Pentingnya Memahami Muhammadiyah Sejak Dini
Haedar menegaskan bahwa pengalaman yang diperoleh saat bergerak dalam IPM membentuk pemahaman mendalam tentang Muhammadiyah. Organisasi ini bukan hanya sekadar wadah, melainkan juga fondasi utama bagi segala aktivitas pergerakan. Oleh karena itu, para kader IPM diharapkan mampu menginternalisasi nilai-nilai Muhammadiyah sejak dini.
Kader IPM: Unggul dalam Kemuhammadiyahan dan Cerdas Berilmu
Dalam pesannya, Haedar Nashir menekankan perlunya kader IPM memiliki keunggulan dalam kemuhammadiyahan. Keunggulan ini menjadi harapan besar bagi organisasi. Ia menyarankan agar kader IPM:
- Mengedepankan ilmu dan kecerdasan.
- Membawa misi organisasi ke berbagai lapisan masyarakat secara persuasif.
Haedar menginspirasi kader untuk menjadi "ulil albab", yaitu pribadi yang mampu mengamati berbagai perspektif, mengkaji, dan memahami secara mendalam. Untuk mencapai tingkatan ini, penanaman pemahaman mendalam terhadap nilai-nilai dasar menjadi esensial.
Pesan Al-Quran dan Sunnah Sebagai Fondasi Dinamis
Nilai-nilai dasar yang dimaksud Haedar bersumber dari Al-Quran dan sunnah. Ia mengingatkan bahwa nilai-nilai ini tidak boleh hanya dianggap sebagai norma statis. Sebaliknya, diperlukan pemahaman yang luas dan ilmiah terhadap ajaran tersebut agar dapat diimplementasikan secara relevan dalam setiap gerakan.

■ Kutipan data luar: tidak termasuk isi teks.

-- ===== VERDICT (by name: the statement is the Claim_ definition above) =====
theorem find_snippet_bounds_py_spec : Claim_unchanged_find_snippet_bounds_py := by
  intro body snippet _
  unfold Spec_find_snippet_bounds_py
  intro hnD
  simp only [find_snippet_bounds_py, find_snippet_bounds_py_alt]
  by_cases h0 : body.toList = [] ∨ snippet.toList = []
  · rw [if_pos h0, if_pos h0]
  · rw [if_neg h0, if_neg h0]
    obtain ⟨hb0, hs0⟩ := not_or.mp h0
    by_cases hex : 0 ≤ PySem.Str.find body snippet
    · rw [if_pos hex, if_pos hex]
    · rw [if_neg hex, if_neg hex]
      have hfold := pvFoldA body.toList 0 [] [] false
      simp only [Nat.cast_zero, List.nil_append] at hfold
      rw [hfold]
      dsimp only
      set P := pvNorm false 0 body.toList with hPdef
      set bm := P.map (fun q => ((q.2 : Nat) : Int)) with hbmdef
      set nb := P.map Prod.fst with hnbdef
      set ts := PySem.Chars.split₀ snippet.toList with htsdef
      set ns := PySem.Chars.join [' '] ts with hnsdef
      by_cases hts : ts = []
      · exfalso
        have hall := pvSplit_nil snippet.toList (by rw [← htsdef]; exact hts)
        have hiss : PySem.Chars.strIsspace snippet.toList = true := by
          rw [PySem.Chars.strIsspace]
          simp only [Bool.and_eq_true, Bool.not_eq_true', List.isEmpty_eq_false_iff, List.all_eq_true]
          exact ⟨by simpa using hs0, hall⟩
        have hisin : PySem.Str.isIn snippet body = true := by
          by_contra hin
          exact hnD ⟨hb0, hiss, by simpa using hin⟩
        exact hex ((PySem.Str.find_nonneg_iff body snippet).mpr
          ((PySem.Str.isIn_iff_infix snippet body).mp hisin))
      · rw [if_neg hts]
        have hgood : ∀ t ∈ ts, pvGood t := fun t ht => pvSplit_good snippet.toList t (by rw [htsdef] at ht; exact ht)
        obtain ⟨tok, rest, htsc⟩ : ∃ tok rest, ts = tok :: rest := by
          cases hc : ts with
          | nil => exact absurd hc hts
          | cons a b => exact ⟨a, b, rfl⟩
        obtain ⟨c0, t0, htok⟩ : ∃ c0 t0, tok = c0 :: t0 := by
          obtain ⟨h1, _⟩ := hgood tok (by rw [htsc]; exact List.mem_cons_self ..)
          cases hc : tok with
          | nil => exact absurd hc h1
          | cons a b => exact ⟨a, b, rfl⟩
        have hc0 : PySem.Chars.isspace c0 = false := by
          obtain ⟨_, h2⟩ := hgood tok (by rw [htsc]; exact List.mem_cons_self ..)
          exact h2 c0 (by rw [htok]; exact List.mem_cons_self ..)
        have hnsshape : ns = c0 :: (t0 ++ pvWs rest) := by
          rw [hnsdef, htsc, pvJoin_shape, htok]
          simp
        have hLpos : 1 ≤ ns.length := by rw [hnsshape]; simp
        by_cases hf : PySem.Chars.find nb ns < 0
        · rw [if_pos hf]
          have hninf : ¬ ns <:+: nb := by
            intro hinf
            have := (PySem.Chars.find_nonneg_iff nb ns).mpr hinf
            omega
          have hscan : pvScan body.toList ts 0 = (none, none) := by
            apply pvScan_none
            intro j _ hj
            rw [pvMatchTok_eq, pvNoMatchAt body.toList ts hgood hts j hj ?_]
            · rfl
            · intro p hp _ hpref
              exact hninf (hpref.isInfix.trans (List.drop_suffix p nb).isInfix)
          rw [hscan]
        · rw [if_neg hf]
          have hf0 : 0 ≤ PySem.Chars.find nb ns := by omega
          obtain ⟨hpre, hmin⟩ := PySem.Chars.find_spec hf0
          have hfind_cast : PySem.Chars.find nb ns = (((PySem.Chars.find nb ns).toNat : Nat) : Int) :=
            (Int.toNat_of_nonneg hf0).symm
          set p' := (PySem.Chars.find nb ns).toNat with hp'def
          have hplen : p' < nb.length := by
            by_contra h
            push_neg at h
            rw [List.drop_eq_nil_of_le h, List.prefix_nil] at hpre
            rw [hpre] at hLpos
            simp at hLpos
          have hlennb : nb.length = P.length := by rw [hnbdef, List.length_map]
          have hplen' : p' < P.length := by omega
          have hnb0 : nb[p']'hplen = c0 := by
            obtain ⟨t, ht⟩ := hpre
            have : (nb.drop p')[0]? = some c0 := by
              rw [← ht]
              rw [List.getElem?_append_left (by rw [hnsshape]; simp)]
              rw [hnsshape]
              rfl
            rw [List.getElem?_drop, Nat.add_zero, List.getElem?_eq_getElem hplen] at this
            simpa using this
          have hq : P[p']? = some (P[p']'hplen') := List.getElem?_eq_getElem hplen'
          have hnb0q : nb[p']? = some c0 := by
            rw [List.getElem?_eq_getElem hplen, hnb0]
          have hmapq : nb[p']? = (P[p']?).map Prod.fst := by rw [hnbdef, List.getElem?_map]
          have hPfst : PySem.Chars.isspace ((P[p']'hplen').1) = false := by
            rw [hq] at hmapq
            have h := hnb0q.symm.trans hmapq
            simp only [Option.map_some, Option.some.injEq] at h
            rw [← h]
            exact hc0
          obtain ⟨k, hk1, hk2, hk3⟩ := pvNorm_drop body.toList false 0 p' hplen' hPfst
          rw [Nat.zero_add] at hk1 hk3
          have hpre' : ns <+: (pvNorm false k (body.toList.drop k)).map Prod.fst := by
            rw [← hk3, List.map_drop]
            exact hpre
          have hsome := ((pvTop ts hgood hts (body.toList.drop k) k).1).mp hpre'
          obtain ⟨n, hn⟩ := Option.isSome_iff_exists.mp hsome
          obtain ⟨hn1, hn2, hn3⟩ := (pvTop ts hgood hts (body.toList.drop k) k).2 n hn
          have hLle : ns.length ≤ nb.length - p' := by
            have := hpre.length_le
            rw [List.length_drop] at this
            omega
          have e1 : PySem.List.pyGetD bm (PySem.Chars.find nb ns) 0 = (k : Int) := by
            rw [hfind_cast, PySem.List.pyGetD_natCast, List.getD_eq_getElem?_getD]
            have hbmq : bm[p']? = some ((k : Nat) : Int) := by
              rw [hbmdef, List.getElem?_map, hq]
              simp only [Option.map_some, Option.some.injEq]
              rw [hk1]
            rw [hbmq]
            rfl
          have hidx2 : p' + ns.length - 1 < P.length := by omega
          have hgetP : P[p' + ns.length - 1]? = some (P[p' + ns.length - 1]'hidx2) :=
            List.getElem?_eq_getElem hidx2
          have hPsnd : (P[p' + ns.length - 1]'hidx2).2 = k + n - 1 := by
            have hidx : p' + ns.length - 1 = p' + (ns.length - 1) := by omega
            have h1 : P[p' + ns.length - 1]? = (pvNorm false k (body.toList.drop k))[ns.length - 1]? := by
              rw [hidx, ← List.getElem?_drop, hk3]
            rw [hgetP] at h1
            have := hn3
            rw [← h1] at this
            simp only [Option.map_some, Option.some.injEq] at this
            exact this
          have e2 : PySem.List.pyGetD bm (PySem.Chars.find nb ns + (ns.length : Int) - 1) 0 + 1
              = ((k + n : Nat) : Int) := by
            have hcast2 : PySem.Chars.find nb ns + (ns.length : Int) - 1 = ((p' + ns.length - 1 : Nat) : Int) := by
              rw [hfind_cast]; omega
            rw [hcast2, PySem.List.pyGetD_natCast, List.getD_eq_getElem?_getD]
            have hbmq2 : bm[p' + ns.length - 1]? = some (((k + n - 1 : Nat)) : Int) := by
              rw [hbmdef, List.getElem?_map, hgetP]
              simp only [Option.map_some, Option.some.injEq]
              rw [hPsnd]
            rw [hbmq2]
            simp only [Option.getD_some]
            omega
          have hscan : pvScan body.toList ts 0 = (some ((k : Nat) : Int), some ((k + n : Nat) : Int)) := by
            apply pvScan_found body.toList ts 0 k _ (by omega) hk2
            · intro j _ hjk
              rw [pvMatchTok_eq, pvNoMatchAt body.toList ts hgood hts j (by omega) ?_]
              · rfl
              · intro p hp hpj hpref
                have hmono := pvNorm_snd_pairwise body.toList false 0
                rw [List.pairwise_iff_getElem] at hmono
                have hplt : p < p' := by
                  by_contra hge
                  push_neg at hge
                  rcases Nat.eq_or_lt_of_le hge with heq | hlt
                  · subst heq
                    have hpj' : ((pvNorm false 0 body.toList)[p']'hplen').2 = j := hpj
                    omega
                  · have h1 : ((pvNorm false 0 body.toList)[p']'hplen').2
                        < ((pvNorm false 0 body.toList)[p]'hp).2 := hmono p' p hplen' hp hlt
                    have h2 : ((pvNorm false 0 body.toList)[p]'hp).2 = j := hpj
                    omega
                exact hmin p hplt hpref
            · rw [pvMatchTok_eq, hn]
              rfl
          rw [hscan, e1, e2]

IPM Sebagai Pelopor dan Penyempurna Amanah
Haedar juga mengingatkan agar pergerakan IPM harus lebih dinamis dan progresif, jauh dari kesan pasif. Ia mengamanahkan bahwa kader IPM adalah:
- Pelopor: Berani memulai perubahan positif.
- Pelangsung: Meneruskan estafet perjuangan dengan semangat baru.
- Penyempurna amanah: Berkontribusi melengkapi dan meningkatkan capaian generasi sebelumnya.
Dengan demikian, IPM diharapkan terus melahirkan generasi yang lebih baik dari generasi sebelumnya, membawa kemajuan bagi Muhammadiyah dan masyarakat.